©sguimas
 

 

 

 

Gólgota

 

 

Você procura pelo futuro

no fundo de um cesto de lixo,

pendurado em um poste apagado,

e encontra nada além do rastro

do escuro insensato de dias anteriores

 

"Ninguém mais compra

badulaques folclóricos"

 

"Quem vai pagar

pelo que ninguém quer

sequer de graça?"

 

Quem se apieda e se importa

não frequenta as ruas

nas quais você trabalha

e transborda

 

Dando informações

imprecisas a turistas,

você ainda

guarda e lava carros

 

Deambula aturdida

apressando o passo,

sem destino esperado

Na fornalha dos trópicos,

quando o tempo fecha

e a dificuldade aperta,

você pede — e não disfarça

 

Mas fica injuriada

ao ser confundida

com uma esmoler

 

Os seus braços inchados

estão completamente atados

às armadilhas da estrada,

tão lotada de bifurcações:

encruzilhadas nas cruzadas da existência

 

Você é a penitente persistência,

contrastando com a indiferença

de quem já desistiu

 

Você é um paradoxo,

que encorpa na miséria,

enquanto grassam

as pilhérias de toda a sorte,

a se confortar na tragédia

 

No repasto, apascento o ânimo

você pena, mas não definha

engorda de barriga vazia

e sorri — recobrando

por um átimo

a consciência

do que poderia ter sido,

se tivesse nascido

em outro lugar

 

 

 

 

 

 

O caderno azul

 

 

A poesia é uma ferida aberta

da fenda exangue descoberta

uma flecha dispara e acerta

mira contra quem flerta

com a sanidade

 

 

 

 

I

 

 

O amor é uma ponte

de solidão e delírios

estendida

entre dois precipícios.

 

 

 

 

II

 

 

Só quem conheceu a indiferença

sabe o peso da certeza do arbítrio

 

 

 

 

III

 

 

As escolhas são estradas

que nos circunscrevem

 

 

 

 

IV

 

 

o ansioso

quer colher grãos

antes de ser vagem

 

 

 

 

V

 

 

Nem tudo

O que cala

Necessariamente

Consente

 

O silêncio corta

Inclemente

O eixo

Da piedade

 

 

 

 

VI

 

 

Quem grita

faz da escrita

um muro

de sussurros

 

 

 

 

XXXIII

 

 

Há de chegar uma hora

em que só vai ser escravo

o moderno empregado

que sentir prazer

em sofrer, ser humilhado

aviltado, seviciado

enquanto é remunerado

para ser classe média, alta

pobre ou miserável

 

Há de chegar uma hora

em que só vai ser escravo

o ente liberto que precisará

ser insultado para poder sorrir

 

 

 

 

XLIV

 

 

Tudo o que amamos

é sacrossanto

nosso encanto

é a verdade moral

que desejamos

e não conseguimos

conquistar

 

 

 

 

XLV

 

 

A solidão

é a melhor

companheira

da coragem

 

 

(...)

 

 

 

 

 

 

Nós

 

 

cada pessoa

é a humanidade

inteira

em miniatura

 

individuação

é manifestação

de alteridade

 

 

[Do livro A utopia do carnaval sem fim.

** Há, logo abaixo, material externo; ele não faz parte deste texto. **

-- and conversely a solution at k passes B's checks with that start
theorem pvSolChecks (n r k s : Int) (h : pvSol n r k s) :
    PySem.Int.floordiv (k * (k + 1)) 2 ≤ n ∧
    PySem.Int.mod (n - PySem.Int.floordiv (k * (k - 1)) 2) k = 0 ∧
    PySem.Int.floordiv (n + PySem.Int.floordiv (k * (k - 1)) 2) k = s := by
  obtain ⟨hk, hsk, hsr, heq⟩ := h
  set t := PySem.Int.floordiv (k * (k - 1)) 2 with hts
  have ht : 2 * t = k * (k - 1) := pvTriDown k
  have htri : 2 * PySem.Int.floordiv (k * (k + 1)) 2 = k * (k + 1) := pvTriUp k
  have e2 : k * (2 * s - k + 1) = 2 * (k * s) - k * k + k := by ring
  have e3 : k * (k - 1) = k * k - k := by ring
  have hks : k * s = n + t := by omega
  have hkk : k * k ≤ k * s := mul_le_mul_of_nonneg_left hsk (by omega)
  have e1 : k * (k + 1) = k * k + k := by ring
  refine ⟨by omega, ?_, ?_⟩
  · apply (PySem.Int.mod_eq_zero_iff_dvd _ _).mpr
    refine ⟨s - k + 1, ?_⟩
    have e4 : k * (s - k + 1) = k * s - k * k + k := by ring
    omega
  · rw [PySem.Int.floordiv_eq_ediv_of_pos (by omega : (0:Int) < k)]
    rw [show n + t = k * s by omega]
    exact Int.mul_ediv_cancel_left s (by omega)

-- one unfolding of B's while-loop
theorem pvAltLoopUnfold (n r k : Int) : pvAltLoop n r k =
    if PySem.Int.floordiv (k * (k + 1)) 2 ≤ n then
      if PySem.Int.mod (n - PySem.Int.floordiv (k * (k - 1)) 2) k = 0 then
        if PySem.Int.floordiv (n + PySem.Int.floordiv (k * (k - 1)) 2) k ≤ r then
          PySem.List.pyRange (PySem.Int.floordiv (n + PySem.Int.floordiv (k * (k - 1)) 2) k)
            (PySem.Int.floordiv (n + PySem.Int.floordiv (k * (k - 1)) 2) k - k) (-1)
        else pvAltLoop n r (k + 1)
      else pvAltLoop n r (k + 1)
    else [-1] := by
  rw [pvAltLoop]
  split_ifs <;> rfl

-- the triangle guard is monotone in k
theorem pvTriMono (k km n : Int) (hk : 1 ≤ k) (hkm : k ≤ km)
    (h : PySem.Int.floordiv (km * (km + 1)) 2 ≤ n) :
    PySem.Int.floordiv (k * (k + 1)) 2 ≤ n := by
  have h1 := pvTriUp k
  have h2 := pvTriUp km
  nlinarith

-- B's loop when no length ≥ k0 works
theorem pvAltLoopNone (n r k0 : Int) (hk : 1 ≤ k0)
    (h : ∀ k s, k0 ≤ k → ¬ pvSol n r k s) : pvAltLoop n r k0 = [-1] := by
  induction k0 using pvAltLoop.induct n r with
  | case1 k hg hm hs =>
    exact absurd (pvChecksSol n r k hk hg hm hs) (h k _ le_rfl)
  | case2 k hg hm hs ih =>
    rw [pvAltLoopUnfold, if_pos hg, if_pos hm, if_neg hs]
    exact ih (by omega) (fun k' s' hk' => h k' s' (by omega))
  | case3 k hg hm ih =>
    rw [pvAltLoopUnfold, if_pos hg, if_neg hm]
    exact ih (by omega) (fun k' s' hk' => h k' s' (by omega))
  | case4 k hg =>
    rw [pvAltLoopUnfold, if_neg hg]

-- B's loop finds the minimal-length solution
theorem pvAltLoopFound (n r km sm : Int) (hsol : pvSol n r km sm)
    (hmin : ∀ k s, pvSol n r k s → km ≤ k)
    (k0 : Int) (hk : 1 ≤ k0) (hkm : k0 ≤ km) :
    pvAltLoop n r k0 = PySem.List.pyRange sm (sm - km) (-1) := by
  induction k0 using pvAltLoop.induct n r with
  | case1 k hg hm hs =>
    have hsolk := pvChecksSol n r k hk hg hm hs
    have hke : k = km := le_antisymm hkm (hmin _ _ hsolk)
    subst hke
    have hse : PySem.Int.floordiv (n + PySem.Int.floordiv (k * (k - 1)) 2) k = sm :=
      pvUniqueS n r k _ sm hsolk hsol
    rw [pvAltLoopUnfold, if_pos hg, if_pos hm, if_pos hs, hse]
  | case2 k hg hm hs ih =>
    have hne : k ≠ km := by
      intro hke; subst hke
      obtain ⟨_, _, h3⟩ := pvSolChecks n r k sm hsol
      exact hs (by rw [h3]; exact hsol.2.2.1)
    rw [pvAltLoopUnfold, if_pos hg, if_pos hm, if_neg hs]
    exact ih (by omega) (by omega)
  | case3 k hg hm ih =>
    have hne : k ≠ km := by
      intro hke; subst hke
      obtain ⟨_, h2, _⟩ := pvSolChecks n r k sm hsol
      exact hm h2
    rw [pvAltLoopUnfold, if_pos hg, if_neg hm]
    exact ih (by omega) (by omega)
  | case4 k hg =>
    exact absurd (pvTriMono k km n hk hkm (pvSolChecks n r km sm hsol).1) hg

-- a minimal-length solution exists when any does
theorem pvExistsMinAux (n r : Int) : ∀ (m : Nat), ∀ (k s : Int), k.toNat ≤ m → pvSol n r k s →
    ∃ km sm, pvSol n r km sm ∧ ∀ k' s', pvSol n r k' s' → km ≤ k' := by
  intro m
  induction m with
  | zero => intro k s hm hsol; exact absurd hsol.1 (by omega)
  | succ m ih =>
    intro k s hm hsol
    by_cases hex : ∃ k' s', pvSol n r k' s' ∧ k' < k
    · obtain ⟨k', s', h', hlt⟩ := hex
      exact ih k' s' (by have := h'.1; omega) h'
    · refine ⟨k, s, hsol, fun k' s' h' => ?_⟩
      by_contra hc
      exact hex ⟨k', s', h', by omega⟩

theorem pvExistsMin (n r : Int) (h : ∃ k s, pvSol n r k s) :
    ∃ km sm, pvSol n r km sm ∧ ∀ k s, pvSol n r k s → km ≤ k := by
  obtain ⟨k, s, hsol⟩ := h
  exact pvExistsMinAux n r k.toNat k s le_rfl hsol

-- a slice that cannot be a solution does not sum to n
theorem pvNoHit (n r i j : Int) (hn : n ≠ 0) (hi : 0 ≤ i) (hj0 : 0 ≤ j) (hjr : j ≤ r)
    (h : ¬ pvSol n r (j - i) (r - i)) :
    (PySem.List.slice (PySem.List.pyRange r 0 (-1)) (some i) (some j)).sum ≠ n := by
  by_cases hji : j ≤ i
  · rw [pvSliceEmpty _ i j hj0 hji]
    simpa using fun he => hn he.symm
  · intro hs
    exact h (pvSliceSol n r i j hi (by omega) hjr hs)

theorem pvInnerNoneAt (n r i : Int) (hn : n ≠ 0) (hi : 0 ≤ i)
    (h : ∀ k, ¬ pvSol n r k (r - i)) :
    pvInnerA n (PySem.List.pyRange r 0 (-1)) i (PySem.List.pyRange 0 (r + 1) 1) = none := by
  apply pvInnerNone
  intro j hj
  rw [PySem.List.mem_pyRange_one] at hj
  exact pvNoHit n r i j hn hi hj.1 (by omega) (h (j - i))

-- both programs with the let-bound r spelled out
theorem pvAUnfold (n : Int) : shortest_arrang n =
    (match pvOuterA n (PySem.List.pyRange (PySem.Int.floordiv n 2 + 2) 0 (-1))
        (PySem.Int.floordiv n 2 + 2)
        (PySem.List.pyRange 0 (PySem.Int.floordiv n 2 + 2) 1) with
     | some l => l
     | none => [-1]) := rfl

theorem pvBUnfold (n : Int) : shortest_arrang_alt n = pvAltLoop n (PySem.Int.floordiv n 2 + 2) 1 := rfl

theorem pvMain : ∀ (n : Int), n ≠ 0 → shortest_arrang n = shortest_arrang_alt n := by
  intro n hn
  rw [pvAUnfold, pvBUnfold]
  set r := PySem.Int.floordiv n 2 + 2 with hr
  by_cases hex : ∃ k s, pvSol n r k s
  · obtain ⟨km, sm, hsol, hmin⟩ := pvExistsMin n r hex
    have hk1 : 1 ≤ km := hsol.1
    have hks : km ≤ sm := hsol.2.1
    have hsr : sm ≤ r := hsol.2.2.1
    -- A's outer loop: every i before r - sm fails, i = r - sm hits
    rw [PySem.List.pyRange_one_append 0 (r - sm) r (by omega) (by omega)]
    rw [pvOuterAppend _ _ _ _ _ ?hpre]
    case hpre =>
      intro i hi
      rw [PySem.List.mem_pyRange_one] at hi
      apply pvInnerNoneAt n r i hn hi.1
      intro k hsolk
      have hge := hmin k _ hsolk
      rcases eq_or_lt_of_le hge with hke | hlt
      · subst hke
        have := pvUniqueS n r km sm (r - i) hsol hsolk
        omega
      · have := pvExchange n r km sm k (r - i) hsol hsolk hlt
        omega
    rw [PySem.List.pyRange_one_cons (show r - sm < r by omega)]
    have hinner : pvInnerA n (PySem.List.pyRange r 0 (-1)) (r - sm)
        (PySem.List.pyRange 0 (r + 1) 1) = some (PySem.List.pyRange sm (sm - km) (-1)) := by
      rw [PySem.List.pyRange_one_append 0 (r - sm + km) (r + 1) (by omega) (by omega)]
      rw [pvInnerAppend _ _ _ _ _ ?hjpre]
      case hjpre =>
        intro j hj
        rw [PySem.List.mem_pyRange_one] at hj
        apply pvNoHit n r (r - sm) j hn (by omega) hj.1 (by omega)
        intro hsolj
        have := hmin _ _ hsolj
        have hd : j - (r - sm) < km := by omega
        omega
      rw [PySem.List.pyRange_one_cons (show r - sm + km < r + 1 by omega)]
      obtain ⟨hsl, hsum⟩ := pvSolSlice n r km sm hsol
      rw [pvInnerA, if_pos (by rw [hsl]; exact hsum), hsl]
    rw [pvOuterA, hinner]
    exact (pvAltLoopFound n r km sm hsol hmin 1 le_rfl hk1).symm
  · have hnone : ∀ k s, ¬ pvSol n r k s := by
      intro k s hs; exact hex ⟨k, s, hs⟩
    rw [pvOuterNone _ _ _ _ ?hall]
    case hall =>
      intro i hi
      rw [PySem.List.mem_pyRange_one] at hi
      exact pvInnerNoneAt n r i hn hi.1 (fun k => hnone k (r - i))
    exact (pvAltLoopNone n r 1 le_rfl (fun k s _ => hnone k s)).symm

-- ===== VERDICT (by name: the statement is the Claim_ definition above) =====
theorem shortest_arrang_spec : Claim_equal_shortest_arrang := by
  intro n _ hn
  exact pvMain n hn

Penalux, 2020]

 

                  

 

 

 

 

 

 

 

 


Bernardo Almeida (Salvador/BA, 1981). É poeta, jornalista, artista digital, roteirista e compositor. Participou de dezenas de coletâneas literárias. Publicou os livros: Achados e perdidos (poesia/2005), Crimes noturnos (poesia/2006 e 2018), Enquanto espero o amanhã passar (poesia/2009), Sem um país para chamar de pátria, sem um lugar para chamar de lar (poesia/2009), LONA (poesia/2011), O vencedor está morto (contos/2013), Arresto (poesia/2016), que também foi editado em Paris (2018), e A utopia do carnaval sem fim (poesia/2020). O autor tem textos traduzidos e publicados na Europa, sobretudo na França e na Croácia.